When you enter a URL, EmDash probes the site to detect WordPress and show available content:

Detected: WordPress 6.4
├── Posts: 127 (published)
├── Pages: 12 (published)
└── Media: 89 files

Note: Drafts and private content require authentication
or a full WXR export.

The REST probe is informational. For complete imports, it suggests uploading a WXR file or connecting via OAuth (for WordPress.com).

Import Flow

All sources follow the same flow:

┌─────────────┐     ┌─────────────┐     ┌─────────────┐     ┌─────────────┐
│   Connect   │────▶│   Analyze   │────▶│   Prepare   │────▶│   Execute   │
│  (probe/    │     │  (schema    │     │  (create    │     │  (import    │
│   upload)   │     │   check)    │     │   schema)   │     │   content)  │
└─────────────┘     └─────────────┘     └─────────────┘     └─────────────┘

Step 1: Connect

Enter a URL to probe or upload a file directly.
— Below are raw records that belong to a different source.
-- pv_equiv track=rewrite | github.com/Yeshua-Obi/Baron_DAM | backend/server.py | mock_ai_categorize
-- ===== SOURCE A (Python) =====
-- def mock_ai_categorize(filename: str, mime_type: str) -> tuple:
--     """
--     Mock AI categorization based on filename patterns.
--     Will be replaced with CLIP model later.
--     """
--     filename_lower = filename.lower()
--
--     # Category detection based on filename patterns
--     if any(kw in filename_lower for kw in ['render', '3d', 'viz', 'cgi', 'visual']):
--         category = "Render"
--         tags = ["3D Visualization", "CGI"]
--     elif any(kw in filename_lower for kw in ['floor', 'plan', 'layout', 'fp']):
--         category = "Floor Plan"
--         tags = ["Technical Drawing", "Layout"]
--     elif any(kw in filename_lower for kw in ['elevation', 'elev', 'facade', 'front', 'side']):
--         category = "Elevation"
--         tags = ["Technical Drawing", "Facade"]
--     elif any(kw in filename_lower for kw in ['site', 'photo', 'construction', 'progress', 'img']):
--         category = "Site Photo"
--         tags = ["Documentation", "Progress"]
--     elif any(kw in filename_lower for kw in ['sketch', 'concept', 'hand', 'draft']):
--         category = "Sketch"
--         tags = ["Concept", "Hand Drawing"]
--     elif any(kw in filename_lower for kw in ['section', 'cut', 'cross']):
--         category = "Section"
--         tags = ["Technical Drawing", "Cross Section"]
--     elif any(kw in filename_lower for kw in ['detail', 'dtl', 'node']):
--         category = "Detail"
--         tags = ["Technical Drawing", "Construction Detail"]
--     else:
--         category = "Uncategorized"
--         tags = []
--
--     return category, tags
-- ===== SOURCE B (Python) =====
-- # Exhaustive keyword scoring: collect the priority of every matching keyword
-- # from a flat keyword->priority dict, then take the minimum priority (best rule).
-- KEYWORD_PRIORITY = {
--     'render': 0, '3d': 0, 'viz': 0, 'cgi': 0, 'visual': 0,
--     'floor': 1, 'plan': 1, 'layout': 1, 'fp': 1,
--     'elevation': 2, 'elev': 2, 'facade': 2, 'front': 2, 'side': 2,
--     'site': 3, 'photo': 3, 'construction': 3, 'progress': 3, 'img': 3,
--     'sketch': 4, 'concept': 4, 'hand': 4, 'draft': 4,
--     'section': 5, 'cut': 5, 'cross': 5,
--     'detail': 6, 'dtl': 6, 'node': 6,
-- }
--
-- CATEGORIES = [
--     ("Render", ["3D Visualization", "CGI"]),
--     ("Floor Plan", ["Technical Drawing", "Layout"]),
--     ("Elevation", ["Technical Drawing", "Facade"]),
--     ("Site Photo", ["Documentation", "Progress"]),
--     ("Sketch", ["Concept", "Hand Drawing"]),
--     ("Section", ["Technical Drawing", "Cross Section"]),
--     ("Detail", ["Technical Drawing", "Construction Detail"]),
-- ]
--
-- def mock_ai_categorize(filename: str, mime_type: str) -> tuple:
--     fl = filename.lower()
--     hits = [p for kw, p in KEYWORD_PRIORITY.items() if kw in fl]
--     if not hits:
--         return "Uncategorized", []
--     return CATEGORIES[min(hits)]
-- ===== Notes on version B (the rewrite author's own statement) =====
-- stated objective: alternative
-- what changed: Instead of an ordered short-circuit if/elif ladder over per-category keyword lists, B does an exhaustive pass over a flat keyword->priority dict, collects the priorities of ALL matching keywords, and indexes a category table by the minimum priority.
import Mathlib
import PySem

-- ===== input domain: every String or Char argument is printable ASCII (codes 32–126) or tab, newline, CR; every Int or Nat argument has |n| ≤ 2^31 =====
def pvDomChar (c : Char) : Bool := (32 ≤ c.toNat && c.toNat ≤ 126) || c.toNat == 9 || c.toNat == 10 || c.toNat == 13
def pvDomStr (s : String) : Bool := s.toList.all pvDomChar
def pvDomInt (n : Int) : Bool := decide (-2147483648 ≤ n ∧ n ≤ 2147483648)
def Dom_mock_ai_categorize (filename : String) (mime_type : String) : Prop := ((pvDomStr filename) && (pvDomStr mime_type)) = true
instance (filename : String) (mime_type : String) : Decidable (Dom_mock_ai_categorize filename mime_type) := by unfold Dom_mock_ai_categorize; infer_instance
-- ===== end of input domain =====

-- B replaces the ordered if/elif ladder with an exhaustive scan of a flat keyword->priority dict,
-- taking the minimum priority of all matching keywords to index a category table (objective: alternative).


-- ===== PORT A =====
def mock_ai_categorize (filename : String) (_mime_type : String) : String × List String :=
  let filename_lower := PySem.Str.lower filename
  if ["render", "3d", "viz", "cgi", "visual"].any (fun kw => PySem.Str.isIn kw filename_lower) then
    ("Render", ["3D Visualization", "CGI"])
  else if ["floor", "plan", "layout", "fp"].any (fun kw => PySem.Str.isIn kw filename_lower) then
    ("Floor Plan", ["Technical Drawing", "Layout"])
  else if ["elevation", "elev", "facade", "front", "side"].any (fun kw => PySem.Str.isIn kw filename_lower) then
    ("Elevation", ["Technical Drawing", "Facade"])
  else if ["site", "photo", "construction", "progress", "img"].any (fun kw => PySem.Str.isIn kw filename_lower) then
    ("Site Photo", ["Documentation", "Progress"])
  else if ["sketch", "concept", "hand", "draft"].any (fun kw => PySem.Str.isIn kw filename_lower) then
    ("Sketch", ["Concept", "Hand Drawing"])
  else if ["section", "cut", "cross"].any (fun kw => PySem.Str.isIn kw filename_lower) then
    ("Section", ["Technical Drawing", "Cross Section"])
  else if ["detail", "dtl", "node"].any (fun kw => PySem.Str.isIn kw filename_lower) then
    ("Detail", ["Technical Drawing", "Construction Detail"])
  else
    ("Uncategorized", [])

-- ===== PORT B =====
-- the KEYWORD_PRIORITY dict of Source B as an association list in insertion order (all keys distinct)
def pvKeywordPriority : List (String × Int) :=
  [("render", 0), ("3d", 0), ("viz", 0), ("cgi", 0), ("visual", 0),
   ("floor", 1), ("plan", 1), ("layout", 1), ("fp", 1),
   ("elevation", 2), ("elev", 2), ("facade", 2), ("front", 2), ("side", 2),
   ("site", 3), ("photo", 3), ("construction", 3), ("progress", 3), ("img", 3),
   ("sketch", 4), ("concept", 4), ("hand", 4), ("draft", 4),
   ("section", 5), ("cut", 5), ("cross", 5),
   ("detail", 6), ("dtl", 6), ("node", 6)]

def pvCategories : List (String × List String) :=
  [("Render", ["3D Visualization", "CGI"]),
   ("Floor Plan", ["Technical Drawing", "Layout"]),
   ("Elevation", ["Technical Drawing", "Facade"]),
   ("Site Photo", ["Documentation", "Progress"]),
   ("Sketch", ["Concept", "Hand Drawing"]),
   ("Section", ["Technical Drawing", "Cross Section"]),
   ("Detail", ["Technical Drawing", "Construction Detail"])]

def mock_ai_categorize_alt (filename : String) (_mime_type : String) : String × List String :=
  let fl := PySem.Str.lower filename
  let hits := (pvKeywordPriority.filter (fun kp => PySem.Str.isIn kp.1 fl)).map Prod.snd
  match PySem.List.min? hits (fun y => y) with
  | none => ("Uncategorized", [])
  | some p => (PySem.List.pyGet? pvCategories p).getD ("Uncategorized", [])
    -- CATEGORIES[min(hits)]; the index is provably in range, .getD keeps the port total

-- ===== PRECONDITION & SPEC =====
def Spec_mock_ai_categorize (filename : String) (mime_type : String) (out : String × List String) : Prop := out = mock_ai_categorize_alt filename mime_type
instance (filename : String) (mime_type : String) (out : String × List String) : Decidable (Spec_mock_ai_categorize filename mime_type out) := by unfold Spec_mock_ai_categorize; infer_instance

-- ===== CLAIM (what is proved, stated in full; the proofs are below) =====
def Claim_equal_mock_ai_categorize : Prop := ∀ (filename : String) (mime_type : String), Dom_mock_ai_categorize filename mime_type → Spec_mock_ai_categorize filename mime_type (mock_ai_categorize filename mime_type)

-- ===== LEMMAS AND PROOFS =====

-- the running-minimum step over an optional accumulator
def pvStep (acc : Option Int) (x : Int) : Option Int :=
  some (match acc with | none => x | some j => min j x)

-- Python's min over a (possibly empty) hit list IS the option-fold of pvStep
theorem pv_min?_eq_fold (l : List Int) :
    PySem.List.min? l (fun y => y) = l.foldl pvStep none := by
  cases l with
  | nil => rfl
  | cons x t =>
    rw [PySem.List.min?_id_cons]
    suffices h : ∀ (t : List Int) (x : Int), t.foldl pvStep (some x) = some (t.foldl min x) by
      simpa [pvStep] using (h t x).symm
    intro t
    induction t with
    | nil => intro x; rfl
    | cons y s ih => intro x; simp [List.foldl, pvStep, ih]

-- one keyword group (all keywords carrying the same priority i) contributes i iff any keyword matches
theorem pv_group (kws : List String) (i : Int) (fl : String) (acc : Option Int) :
    (((kws.map (fun k => (k, i))).filter (fun kp => PySem.Str.isIn kp.1 fl)).map Prod.snd).foldl pvStep acc
      = if kws.any (fun kw => PySem.Str.isIn kw fl) then pvStep acc i else acc := by
  induction kws generalizing acc with
  | nil => rfl
  | cons k t ih =>
    by_cases h : PySem.Str.isIn k fl = true
    · simp only [List.map, List.filter, List.any, h]
      rw [List.foldl_cons, ih]
      cases ht : t.any (fun kw => PySem.Str.isIn kw fl) <;>
        cases acc <;> simp [pvStep]
    · simp only [List.map, List.filter, List.any, h]
      rw [ih]
      simp

-- ===== VERDICT (by name: the statement is the Claim_ definition above) =====
theorem mock_ai_categorize_spec : Claim_equal_mock_ai_categorize := by
  intro filename mime_type _
  unfold Spec_mock_ai_categorize mock_ai_categorize mock_ai_categorize_alt
  dsimp only
  rw [pv_min?_eq_fold]
  have hsplit : pvKeywordPriority =
      (["render", "3d", "viz", "cgi", "visual"].map (fun k => (k, (0:Int)))) ++
      (["floor", "plan", "layout", "fp"].map (fun k => (k, (1:Int)))) ++
      (["elevation", "elev", "facade", "front", "side"].map (fun k => (k, (2:Int)))) ++
      (["site", "photo", "construction", "progress", "img"].map (fun k => (k, (3:Int)))) ++
      (["sketch", "concept", "hand", "draft"].map (fun k => (k, (4:Int)))) ++
      (["section", "cut", "cross"].map (fun k => (k, (5:Int)))) ++
      (["detail", "dtl", "node"].map (fun k => (k, (6:Int)))) := by rfl
  rw [hsplit]
  simp only [List.filter_append, List.map_append, List.foldl_append]
  rw [pv_group, pv_group, pv_group, pv_group, pv_group, pv_group, pv_group]
  generalize (["render", "3d", "viz", "cgi", "visual"].any (fun kw => PySem.Str.isIn kw (PySem.Str.lower filename))) = b0
  generalize (["floor", "plan", "layout", "fp"].any (fun kw => PySem.Str.isIn kw (PySem.Str.lower filename))) = b1
  generalize (["elevation", "elev", "facade", "front", "side"].any (fun kw => PySem.Str.isIn kw (PySem.Str.lower filename))) = b2
  generalize (["site", "photo", "construction", "progress", "img"].any (fun kw => PySem.Str.isIn kw (PySem.Str.lower filename))) = b3
  generalize (["sketch", "concept", "hand", "draft"].any (fun kw => PySem.Str.isIn kw (PySem.Str.lower filename))) = b4
  generalize (["section", "cut", "cross"].any (fun kw => PySem.Str.isIn kw (PySem.Str.lower filename))) = b5
  generalize (["detail", "dtl", "node"].any (fun kw => PySem.Str.isIn kw (PySem.Str.lower filename))) = b6
  cases b0 <;> cases b1 <;> cases b2 <;> cases b3 <;> cases b4 <;> cases b5 <;> cases b6 <;> rfl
URL probing runs all registered sources in parallel. The highest-confidence match determines the suggested next action:

  • WordPress.com site → Offer OAuth connection
  • Self-hosted WordPress → Show export instructions
  • Unknown → Suggest file upload

Step 2: Analyze

The source parses content and checks schema compatibility:

Post Types:
├── post (127) → posts [New collection]
├── page (12)  → pages [Existing, compatible]
├── product (45) → products [Add 3 fields]
└── revision (234) → [Skip - internal type]

Required Schema Changes:
├── Create collection: posts
├── Add fields to pages: featured_image
└── Create collection: products

Each post type shows its status:

StatusMeaning
ReadyCollection exists with compatible fields
New collectionWill be created automatically
Add fieldsCollection exists, missing fields added
IncompatibleField type conflicts (manual fix needed)

Step 3: Prepare Schema

Click Create Schema & Import to:

  1. Create new collections via SchemaRegistry
  2. Add missing fields with correct column types
  3. Set up content tables with indexes

Step 4: Execute Import

Content imports sequentially:

  • Gutenberg/HTML converted to Portable Text
  • WordPress status mapped to EmDash status
  • WordPress authors mapped to ownership (authorId) and presentation bylines
  • Taxonomies created and linked
  • Reusable blocks (wp_block) imported as Sections
  • Progress shown in real-time

Author import behavior:

  • If an author mapping points to an EmDash user, ownership is set to that user and a linked byline is created/reused for the same user.
  • If there is no user mapping, a guest byline is created/reused from the WordPress author identity.
  • Imported entries get ordered byline credits, with the first credit set as primaryBylineId.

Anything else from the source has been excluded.